BEGIN RECORDS

-- pv_equiv track=rewrite | github.com/cryptomathematician/contest | A_Strong_Password.py | max_typing_time_string
-- ===== SOURCE A (Python) =====
-- def max_typing_time_string(s):
--     n = len(s)
--     best_time = 0
--     best_string = ""
--
--     # Try inserting each letter ('a' to 'z') at every position
--     for i in range(n + 1):
--         for c in "abcdefghijklmnopqrstuvwxyz":
--             new_s = s[:i] + c + s[i:]  # Insert letter 'c' at position 'i'
--
--             # Calculate typing time
--             time = 2  # First character takes 2 seconds
--             for j in range(1, len(new_s)):
--                 if new_s[j] == new_s[j - 1]:
--                     time += 1
--                 else:
--                     time += 2
--
--             # Update best result
--             if time > best_time:
--                 best_time = time
--                 best_string = new_s
--
--     return best_string
-- ===== SOURCE B (Python) =====
-- def max_typing_time_string(s):
--     # Compute the base typing time once; each insertion's time is base plus an O(1) local delta.
--     n = len(s)
--     base = 2 + sum(1 if s[j] == s[j - 1] else 2 for j in range(1, n)) if n else 0
--     best_time = 0
--     best_string = ""
--     for i in range(n + 1):
--         for c in "abcdefghijklmnopqrstuvwxyz":
--             if n == 0:
--                 t = 2
--             elif i == 0:
--                 t = base + (1 if c == s[0] else 2)
--             elif i == n:
--                 t = base + (1 if c == s[n - 1] else 2)
--             else:
--                 t = base - (1 if s[i] == s[i - 1] else 2) \
--                     + (1 if c == s[i - 1] else 2) + (1 if c == s[i] else 2)
--             if t > best_time:
--                 best_time = t
--                 best_string = s[:i] + c + s[i:]
--     return best_string
-- ===== Notes on version B (the rewrite author's own statement) =====
-- stated objective: faster
-- what changed: B computes the typing time of the original string once and evaluates each of the 26*(n+1) candidate insertions by an O(1) local delta (the affected adjacent pairs), instead of rescanning the whole inserted string for every candidate.
import Mathlib
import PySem

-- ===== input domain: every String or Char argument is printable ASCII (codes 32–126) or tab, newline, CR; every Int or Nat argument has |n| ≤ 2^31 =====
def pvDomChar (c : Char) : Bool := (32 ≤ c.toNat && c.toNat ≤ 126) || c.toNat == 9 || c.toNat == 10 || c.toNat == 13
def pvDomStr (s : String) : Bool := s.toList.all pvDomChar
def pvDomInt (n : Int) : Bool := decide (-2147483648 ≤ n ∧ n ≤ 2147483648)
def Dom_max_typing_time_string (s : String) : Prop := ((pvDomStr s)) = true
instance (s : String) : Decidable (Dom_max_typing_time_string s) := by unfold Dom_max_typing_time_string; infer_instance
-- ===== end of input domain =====

-- B computes the base typing time of s once and scores each of the 26*(n+1) candidate
-- insertions by an O(1) local delta instead of rescanning the whole inserted string.

-- ===== PORT A =====
-- A's inner scan: time = 2; for j in range(1, len(new_s)): +1 if new_s[j] == new_s[j-1] else +2
def pyTimeA (m : List Char) : Int :=
  (PySem.List.pyRange 1 (m.length : Int) 1).foldl
    (fun t j => if PySem.List.pyGet? m j == PySem.List.pyGet? m (j - 1) then t + 1 else t + 2) 2

def max_typing_time_string (s : String) : String :=
  let l := s.toList
  let n : Int := (l.length : Int)
  let r := (PySem.List.pyRange 0 (n + 1) 1).foldl (fun (st : Int × List Char) i =>
    "abcdefghijklmnopqrstuvwxyz".toList.foldl (fun st c =>
      let new_s := PySem.List.slice l none (some i) ++ c :: PySem.List.slice l (some i) none
      let t := pyTimeA new_s
      if st.1 < t then (t, new_s) else st) st) ((0 : Int), ([] : List Char))
  String.mk r.2

-- ===== PORT B =====
def max_typing_time_string_alt (s : String) : String :=
  let l := s.toList
  let n : Int := (l.length : Int)
  let base : Int :=
    if l.length ≠ 0 then
      2 + ((PySem.List.pyRange 1 n 1).map (fun j =>
        if PySem.List.pyGet? l j == PySem.List.pyGet? l (j - 1) then (1 : Int) else 2)).sum
    else 0
  let r := (PySem.List.pyRange 0 (n + 1) 1).foldl (fun (st : Int × List Char) i =>
    "abcdefghijklmnopqrstuvwxyz".toList.foldl (fun st c =>
      let t : Int :=
        if l.length = 0 then 2
        else if i = 0 then base + (if some c == PySem.List.pyGet? l 0 then 1 else 2)
        else if i = n then base + (if some c == PySem.List.pyGet? l (n - 1) then 1 else 2)
        else base - (if PySem.List.pyGet? l i == PySem.List.pyGet? l (i - 1) then 1 else 2)
             + (if some c == PySem.List.pyGet? l (i - 1) then 1 else 2)
             + (if some c == PySem.List.pyGet? l i then 1 else 2)
      if st.1 < t then
        (t, PySem.List.slice l none (some i) ++ c :: PySem.List.slice l (some i) none)
      else st) st) ((0 : Int), ([] : List Char))
  String.mk r.2

-- ===== PRECONDITION & SPEC =====
def Spec_max_typing_time_string (s : String) (out : String) : Prop := out = max_typing_time_string_alt s
instance (s : String) (out : String) : Decidable (Spec_max_typing_time_string s out) := by unfold Spec_max_typing_time_string; infer_instance

-- ===== CLAIM (what is proved, stated in full; the proofs are below) =====
def Claim_equal_max_typing_time_string : Prop := ∀ (s : String), Dom_max_typing_time_string s → Spec_max_typing_time_string s (max_typing_time_string s)

-- ===== LEMMAS AND PROOFS =====
-- cost of one adjacent pair, and the structural adjacent-pair sum both scans compute
def w (x y : Char) : Int := if x = y then 1 else 2

def pairTime : List Char → Int
  | a :: b :: r => w a b + pairTime (b :: r)
  | _ => 0

theorem w_comm (x y : Char) : w x y = w y x := by
  unfold w
  by_cases h : x = y
  · rw [if_pos h, if_pos h.symm]
  · rw [if_neg h, if_neg (fun hh => h hh.symm)]

theorem if_w (x y : Char) : (if x = y then (1 : Int) else 2) = w x y := rfl

theorem pairTime_snoc (t : List Char) (a c : Char) :
    pairTime ((a :: t) ++ [c]) = pairTime (a :: t) + w ((a :: t).getLastD 'x') c := by
  induction t generalizing a with
  | nil => simp [pairTime]
  | cons b t ih =>
      simp only [List.cons_append, pairTime] at *
      rw [ih]
      simp [List.getLastD]
      ring

theorem pairTime_mid (k : Nat) (a : Char) (t : List Char) (c : Char) (hk : k < t.length) :
    pairTime ((a :: t).take (k + 1) ++ c :: (a :: t).drop (k + 1)) =
      pairTime (a :: t) - w ((a :: t).getD k 'x') ((a :: t).getD (k + 1) 'x')
        + w ((a :: t).getD k 'x') c + w c ((a :: t).getD (k + 1) 'x') := by
  induction k generalizing a t with
  | zero =>
      obtain ⟨b, t', rfl⟩ : ∃ b t', t = b :: t' := by
        cases t with | nil => simp at hk | cons b t' => exact ⟨b, t', rfl⟩
      simp [pairTime, List.getD]
      ring
  | succ k ih =>
      obtain ⟨b, t', rfl⟩ : ∃ b t', t = b :: t' := by
        cases t with | nil => simp at hk | cons b t' => exact ⟨b, t', rfl⟩
      have hk' : k < t'.length := by simpa using hk
      have h := ih b t' hk'
      simp only [List.take, List.drop, List.cons_append, pairTime, List.getD_cons_succ] at *
      rw [h]; ring

theorem sumW (m : List Char) :
    ((PySem.List.pyRange 1 (m.length : Int) 1).map (fun j =>
      if PySem.List.pyGet? m j == PySem.List.pyGet? m (j - 1) then (1 : Int) else 2)).sum
      = pairTime m := by
  induction m using List.reverseRecOn with
  | nil => simp [PySem.List.pyRange_one_eq_nil, pairTime]
  | append_singleton l a ih =>
      cases l with
      | nil => simp [PySem.List.pyRange_one_eq_nil, pairTime]
      | cons b t =>
        set l := b :: t with hl
        have hn : 1 ≤ (l.length : Int) := by simp [hl]
        have hlen : ((l ++ [a]).length : Int) = (l.length : Int) + 1 := by simp
        rw [hlen, PySem.List.pyRange_one_succ_right hn]
        rw [List.map_append, List.sum_append]
        have hfirst : (PySem.List.pyRange 1 (l.length : Int) 1).map (fun j =>
            if PySem.List.pyGet? (l ++ [a]) j == PySem.List.pyGet? (l ++ [a]) (j - 1) then (1 : Int) else 2)
          = (PySem.List.pyRange 1 (l.length : Int) 1).map (fun j =>
            if PySem.List.pyGet? l j == PySem.List.pyGet? l (j - 1) then (1 : Int) else 2) := by
          apply List.map_congr_left
          intro j hj
          rw [PySem.List.mem_pyRange_one] at hj
          obtain ⟨u, rfl⟩ : ∃ u : Nat, j = (u : Int) := ⟨j.toNat, by omega⟩
          have h1 : (u : Int) - 1 = ((u - 1 : Nat) : Int) := by omega
          rw [h1]
          simp only [PySem.List.pyGet?_natCast]
          rw [List.getElem?_append_left (by omega), List.getElem?_append_left (by omega)]
        rw [hfirst, ih]
        have hlast : PySem.List.pyGet? (l ++ [a]) (l.length : Int) = some a := by
          simp
        have h1 : ((l.length : Int)) - 1 = ((l.length - 1 : Nat) : Int) := by
          simp [hl]
        have hprev : PySem.List.pyGet? (l ++ [a]) ((l.length : Int) - 1) = some (l.getLastD 'x') := by
          rw [h1]
          simp only [PySem.List.pyGet?_natCast]
          rw [List.getElem?_append_left (by simp [hl])]
          rw [← List.getLast?_eq_getElem?]
          have hs : (b :: t).getLast?.isSome := by simp
          obtain ⟨x, hx⟩ := Option.isSome_iff_exists.mp hs
          simp [hl, List.getLastD_eq_getLast?, hx]
        rw [pairTime_snoc]
        simp only [List.map_cons, List.map_nil, List.sum_cons, List.sum_nil, hlast, hprev]
        simp only [beq_iff_eq, Option.some.injEq, w, hl]
        by_cases h : a = (b :: t).getLastD 'x'
        · rw [if_pos h, if_pos h.symm]; ring
        · rw [if_neg h, if_neg (fun hh => h hh.symm)]; ring

theorem pyTimeA_eq (m : List Char) : pyTimeA m = 2 + pairTime m := by
  unfold pyTimeA
  have h := PySem.List.foldl_congr_mem (l := PySem.List.pyRange 1 (m.length : Int) 1)
    (init := (2 : Int))
    (f := fun t j => if PySem.List.pyGet? m j == PySem.List.pyGet? m (j - 1) then t + 1 else t + 2)
    (g := fun t j => t + (if PySem.List.pyGet? m j == PySem.List.pyGet? m (j - 1) then (1 : Int) else 2))
    (by intro acc x _; dsimp only; split <;> ring)
  rw [h, PySem.List.foldl_add, sumW]

theorem cand (l : List Char) (k : Nat) (hk : k ≤ l.length) (c : Char) :
    2 + pairTime (l.take k ++ c :: l.drop k) =
      if l.length = 0 then 2
      else if (k : Int) = 0 then
        (2 + pairTime l) + (if some c == PySem.List.pyGet? l 0 then (1 : Int) else 2)
      else if (k : Int) = (l.length : Int) then
        (2 + pairTime l) + (if some c == PySem.List.pyGet? l ((l.length : Int) - 1) then (1 : Int) else 2)
      else (2 + pairTime l) - (if PySem.List.pyGet? l (k : Int) == PySem.List.pyGet? l ((k : Int) - 1) then (1 : Int) else 2)
        + (if some c == PySem.List.pyGet? l ((k : Int) - 1) then (1 : Int) else 2)
        + (if some c == PySem.List.pyGet? l (k : Int) then (1 : Int) else 2) := by
  by_cases h0 : l.length = 0
  · obtain rfl : l = [] := List.length_eq_zero_iff.mp h0
    obtain rfl : k = 0 := Nat.le_zero.mp hk
    simp [pairTime]
  · rw [if_neg h0]
    obtain ⟨a, t, rfl⟩ : ∃ a t', l = a :: t' := by
      cases l with | nil => simp at h0 | cons a t => exact ⟨a, t, rfl⟩
    by_cases hk0 : k = 0
    · subst hk0
      rw [if_pos (by norm_num)]
      have hg : PySem.List.pyGet? (a :: t) 0 = some a := by
        simp [PySem.List.pyGet?, PySem.List.pyIdx?]
      rw [hg]
      simp only [List.take, List.drop, List.nil_append, pairTime, beq_iff_eq, Option.some.injEq, if_w]
      rw [w_comm c a]
      ring
    · rw [if_neg (by exact_mod_cast hk0)]
      by_cases hkn : k = (a :: t).length
      · subst hkn
        rw [if_pos rfl]
        rw [List.take_length, List.drop_length]
        have h1 : ((a :: t).length : Int) - 1 = (((a :: t).length - 1 : Nat) : Int) := by
          simp
        have hprev : PySem.List.pyGet? (a :: t) (((a :: t).length : Int) - 1) = some ((a :: t).getLastD 'x') := by
          rw [h1, PySem.List.pyGet?_natCast, ← List.getLast?_eq_getElem?]
          have hs : (a :: t).getLast?.isSome := by simp
          obtain ⟨x, hx⟩ := Option.isSome_iff_exists.mp hs
          simp [List.getLastD_eq_getLast?, hx]
        rw [hprev, pairTime_snoc]
        simp only [beq_iff_eq, Option.some.injEq, if_w]
        rw [w_comm c ((a :: t).getLastD 'x')]
        ring
      · rw [if_neg (by exact_mod_cast hkn)]
        obtain ⟨j, rfl⟩ : ∃ j, k = j + 1 := ⟨k - 1, by omega⟩
        have hj : j < t.length := by simp at hk hkn; omega
        have hga : PySem.List.pyGet? (a :: t) ((j + 1 : Nat) : Int) = some ((a :: t).getD (j + 1) 'x') := by
          rw [PySem.List.pyGet?_natCast, List.getD_eq_getElem?_getD,
            List.getElem?_eq_getElem (by simp; omega)]
          rfl
        have h1 : (((j + 1 : Nat) : Int)) - 1 = ((j : Nat) : Int) := by push_cast; ring
        have hgb : PySem.List.pyGet? (a :: t) ((((j + 1 : Nat) : Int)) - 1) = some ((a :: t).getD j 'x') := by
          rw [h1, PySem.List.pyGet?_natCast, List.getD_eq_getElem?_getD,
            List.getElem?_eq_getElem (by simp; omega)]
          rfl
        rw [hga, hgb, pairTime_mid j a t c hj]
        simp only [beq_iff_eq, Option.some.injEq, if_w]
        rw [w_comm ((a :: t).getD (j + 1) 'x') ((a :: t).getD j 'x'),
          w_comm c ((a :: t).getD j 'x')]
        ring

theorem portA_eq_portB (s : String) : max_typing_time_string s = max_typing_time_string_alt s := by
  unfold max_typing_time_string max_typing_time_string_alt
  dsimp only
  refine congrArg (fun r : Int × List Char => String.mk r.2) ?_
  apply PySem.List.foldl_congr_mem
  intro st i hi
  rw [PySem.List.mem_pyRange_one] at hi
  obtain ⟨k, rfl⟩ : ∃ u : Nat, i = (u : Int) := ⟨i.toNat, by omega⟩
  have hk : k ≤ s.toList.length := by omega
  apply PySem.List.foldl_congr_mem
  intro st' c _
  dsimp only
  have hsl1 : PySem.List.slice s.toList none (some (k : Int)) = s.toList.take k :=
    PySem.List.slice_to_natCast s.toList k
  have hsl2 : PySem.List.slice s.toList (some (k : Int)) none = s.toList.drop k :=
    PySem.List.slice_from_natCast s.toList k
  rw [hsl1, hsl2, pyTimeA_eq, cand s.toList k hk c, sumW]
  by_cases h0 : s.toList.length = 0
  · rw [if_pos h0, if_pos h0]
  · rw [if_neg h0, if_neg h0, if_pos h0]

-- ===== VERDICT (by name: the statement is the Claim_ definition above) =====
theorem max_typing_time_string_spec : Claim_equal_max_typing_time_string := by
  intro s _
  unfold Spec_max_typing_time_string
  exact portA_eq_portB s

END RECORDS

- **BRIEF**: With the line holding "have hga : PySem.List.pyGet?" as the first and the line holding "have hgb : PySem.List.pyGet?" as the last, set down that range of the entries above exactly, and nothing else.

- **OUTPUT FOR THIS EXERCISE**:
        have hga : PySem.List.pyGet? (a :: t) ((j + 1 : Nat) : Int) = some ((a :: t).getD (j + 1) 'x') := by
          rw [PySem.List.pyGet?_natCast, List.getD_eq_getElem?_getD,
            List.getElem?_eq_getElem (by simp; omega)]
          rfl
        have h1 : (((j + 1 : Nat) : Int)) - 1 = ((j : Nat) : Int) := by push_cast; ring
        have hgb : PySem.List.pyGet? (a :: t) ((((j + 1 : Nat) : Int)) - 1) = some ((a :: t).getD j 'x') := by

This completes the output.